CFAC Cleanup Negotiations Ongoing

Glencore, DEQ still in talks over remediation of shuttered plant site

By Tristan Scott
The now-shuttered Columbia Falls Aluminum Co. plant site at the base of Teakettle Mountain. Beacon File Photo.

Negotiations between the Montana Department of Environmental Quality and Glencore on the future of the shuttered Columbia Falls Aluminum Co. plant site are ongoing, and the upshot of those discussions will be the subject of a public meeting next month.

While the DEQ continues to negotiate with Glencore, the Swiss-based commodities giant that owned CFAC, it recently responded to the DEQ’s administrative order on consent, a legal order detailing the company’s obligations for cleanup at the plant site.

Agency officials have been tight-lipped about the tenor of the negotiations, and whether the company’s response was agreeable to the draft order’s clean-up requirements.

Julie DalSoglio of the Environmental Protection Agency said the agency has allowed the negotiations to continue for months, but “if the negotiations fall through, the EPA will step in and recommend listing on the [National Priorities List],” a catalogue of hazardous waste sites in the United States eligible for long-term remedial cleanup under the Superfund program.

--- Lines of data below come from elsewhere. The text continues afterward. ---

theorem pvLunch_eq (r : List String) : ∀ (n : Nat) md, n ≤ 35 →
    pvGoA r (n : Int) "Lunch" md
      = pvDinnerB (r.drop (36 - n)) 0 (pvLunchB (r.take (36 - n)) (n : Int) md) := by
  induction r with
  | nil => intro n md _; simp [pvGoA, pvLunchB, pvDinnerB]
  | cons x r ih =>
    intro n md hn
    by_cases h35 : n = 35
    · subst h35
      have h36 : ((35 : Nat) : Int) + 1 = (0 : Int) + 36 := by norm_num
      simp only [pvGoA]
      norm_num
      simpa using pvDinner_eq r 0 (pvAppend md "Lunch" (PySem.Int.mod 35 5) x)
    · have hlt : n < 35 := lt_of_le_of_ne hn h35
      have hne : ((n : Nat) : Int) ≠ 35 := by omega
      have hk : 36 - n = (36 - (n + 1)) + 1 := by omega
      have hcast : ((n : Nat) : Int) + 1 = ((n + 1 : Nat) : Int) := by push_cast; ring
      rw [hk]
      simp only [pvGoA, pvLunchB, List.take_succ_cons, List.drop_succ_cons, beq_self_eq_true,
        if_true]
      rw [if_neg (by simpa using hne), hcast, ih (n + 1) _ (by omega)]

theorem pvMain (items : List String) (md : PySem.Dict String (PySem.Dict String (List String))) :
    pvGoA items 0 "Lunch" md
      = pvDinnerB (PySem.List.slice items (some 36) none) 0
          (pvLunchB (PySem.List.slice items none (some 36)) 0 md) := by
  have h := pvLunch_eq items 0 md (by omega)
  simp only [Nat.cast_zero, Nat.sub_zero] at h
  rw [h, PySem.List.slice_to items (by norm_num : (0:Int) ≤ 36),
    PySem.List.slice_from items (by norm_num : (0:Int) ≤ 36)]
  simp

theorem pvAppL0 (a0 a1 a2 a3 a4 b0 b1 b2 b3 b4 : List String) (x : String) :
    pvAppend (mdOf a0 a1 a2 a3 a4 b0 b1 b2 b3 b4) "Lunch" 0 x
      = mdOf (a0 ++ [x]) a1 a2 a3 a4 b0 b1 b2 b3 b4 := by
  simp [pvAppend, mdOf, PySem.Dict.modify, PySem.Dict.insert, PySem.Dict.getD,
    PySem.Dict.get?, PySem.Dict.contains, PySem.List.pyGetD, PySem.List.pyGet?,
    PySem.List.pyIdx?, pvDays]

theorem pvAppL1 (a0 a1 a2 a3 a4 b0 b1 b2 b3 b4 : List String) (x : String) :
    pvAppend (mdOf a0 a1 a2 a3 a4 b0 b1 b2 b3 b4) "Lunch" 1 x
      = mdOf a0 (a1 ++ [x]) a2 a3 a4 b0 b1 b2 b3 b4 := by
  simp [pvAppend, mdOf, PySem.Dict.modify, PySem.Dict.insert, PySem.Dict.getD,
    PySem.Dict.get?, PySem.Dict.contains, PySem.List.pyGetD, PySem.List.pyGet?,
    PySem.List.pyIdx?, pvDays]

theorem pvAppL2 (a0 a1 a2 a3 a4 b0 b1 b2 b3 b4 : List String) (x : String) :
    pvAppend (mdOf a0 a1 a2 a3 a4 b0 b1 b2 b3 b4) "Lunch" 2 x
      = mdOf a0 a1 (a2 ++ [x]) a3 a4 b0 b1 b2 b3 b4 := by
  simp [pvAppend, mdOf, PySem.Dict.modify, PySem.Dict.insert, PySem.Dict.getD,
    PySem.Dict.get?, PySem.Dict.contains, PySem.List.pyGetD, PySem.List.pyGet?,
    PySem.List.pyIdx?, pvDays]

theorem pvAppL3 (a0 a1 a2 a3 a4 b0 b1 b2 b3 b4 : List String) (x : String) :
    pvAppend (mdOf a0 a1 a2 a3 a4 b0 b1 b2 b3 b4) "Lunch" 3 x
      = mdOf a0 a1 a2 (a3 ++ [x]) a4 b0 b1 b2 b3 b4 := by
  simp [pvAppend, mdOf, PySem.Dict.modify, PySem.Dict.insert, PySem.Dict.getD,
    PySem.Dict.get?, PySem.Dict.contains, PySem.List.pyGetD, PySem.List.pyGet?,
    PySem.List.pyIdx?, pvDays]

theorem pvAppL4 (a0 a1 a2 a3 a4 b0 b1 b2 b3 b4 : List String) (x : String) :
    pvAppend (mdOf a0 a1 a2 a3 a4 b0 b1 b2 b3 b4) "Lunch" 4 x
      = mdOf a0 a1 a2 a3 (a4 ++ [x]) b0 b1 b2 b3 b4 := by
  simp [pvAppend, mdOf, PySem.Dict.modify, PySem.Dict.insert, PySem.Dict.getD,
    PySem.Dict.get?, PySem.Dict.contains, PySem.List.pyGetD, PySem.List.pyGet?,
    PySem.List.pyIdx?, pvDays]

theorem pvAppD0 (a0 a1 a2 a3 a4 b0 b1 b2 b3 b4 : List String) (x : String) :
    pvAppend (mdOf a0 a1 a2 a3 a4 b0 b1 b2 b3 b4) "Dinner" 0 x
      = mdOf a0 a1 a2 a3 a4 (b0 ++ [x]) b1 b2 b3 b4 := by
  simp [pvAppend, mdOf, PySem.Dict.modify, PySem.Dict.insert, PySem.Dict.getD,
    PySem.Dict.get?, PySem.Dict.contains, PySem.List.pyGetD, PySem.List.pyGet?,
    PySem.List.pyIdx?, pvDays]

theorem pvAppD1 (a0 a1 a2 a3 a4 b0 b1 b2 b3 b4 : List String) (x : String) :
    pvAppend (mdOf a0 a1 a2 a3 a4 b0 b1 b2 b3 b4) "Dinner" 1 x
      = mdOf a0 a1 a2 a3 a4 b0 (b1 ++ [x]) b2 b3 b4 := by
  simp [pvAppend, mdOf, PySem.Dict.modify, PySem.Dict.insert, PySem.Dict.getD,
    PySem.Dict.get?, PySem.Dict.contains, PySem.List.pyGetD, PySem.List.pyGet?,
    PySem.List.pyIdx?, pvDays]

theorem pvAppD2 (a0 a1 a2 a3 a4 b0 b1 b2 b3 b4 : List String) (x : String) :
    pvAppend (mdOf a0 a1 a2 a3 a4 b0 b1 b2 b3 b4) "Dinner" 2 x
      = mdOf a0 a1 a2 a3 a4 b0 b1 (b2 ++ [x]) b3 b4 := by
  simp [pvAppend, mdOf, PySem.Dict.modify, PySem.Dict.insert, PySem.Dict.getD,
    PySem.Dict.get?, PySem.Dict.contains, PySem.List.pyGetD, PySem.List.pyGet?,
    PySem.List.pyIdx?, pvDays]

theorem pvAppD3 (a0 a1 a2 a3 a4 b0 b1 b2 b3 b4 : List String) (x : String) :
    pvAppend (mdOf a0 a1 a2 a3 a4 b0 b1 b2 b3 b4) "Dinner" 3 x
      = mdOf a0 a1 a2 a3 a4 b0 b1 b2 (b3 ++ [x]) b4 := by
  simp [pvAppend, mdOf, PySem.Dict.modify, PySem.Dict.insert, PySem.Dict.getD,
    PySem.Dict.get?, PySem.Dict.contains, PySem.List.pyGetD, PySem.List.pyGet?,
    PySem.List.pyIdx?, pvDays]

Recent reports from the DEQ and the EPA have shown the site is likely eligible for Superfund status. But while city officials in Columbia Falls have written letters in support of a cleanup, Flathead County commissioners have yet to take a stance on the issue.

Even in the absence of Flathead County’s support, DalSoglio said the EPA could move forward with listing given the strong interest by other stakeholders to move forward, as well as support from Gov. Steve Bullock.

Other questions at the fore of the issue include future uses of the CFAC property, including possible recreation and conservation issues. Those possible future uses will be discussed at the December public meeting.

DEQ’s administrative order, sent to the company in July, cites the EPA’s sampling and investigation of the plant due to its decades-long handling of hazardous materials, including cyanide and zinc. The potentially hazardous materials was discovered in soil, groundwater and surface water at the plant site and cyanide contamination found in sediment in the Flathead River.

The CFAC plant began producing aluminum in 1955, with production reaching 180,000 tons of aluminum by 1968. At its height, the plant employed 1,500 people and was central to the area’s economy.

When it shut down at the end of October 2009, the closure forced the layoff of nearly 90 workers as high energy prices and poor market conditions made operations unprofitable.

The draft order states that Glencore must pay for sampling, testing and analysis at the site, and reimburse the state for any costs associated with the sampling and investigation. The company must also post a $5 million bond to ensure the remedial work is completed, and could face fines of up to $10,000 per day if it fails to comply.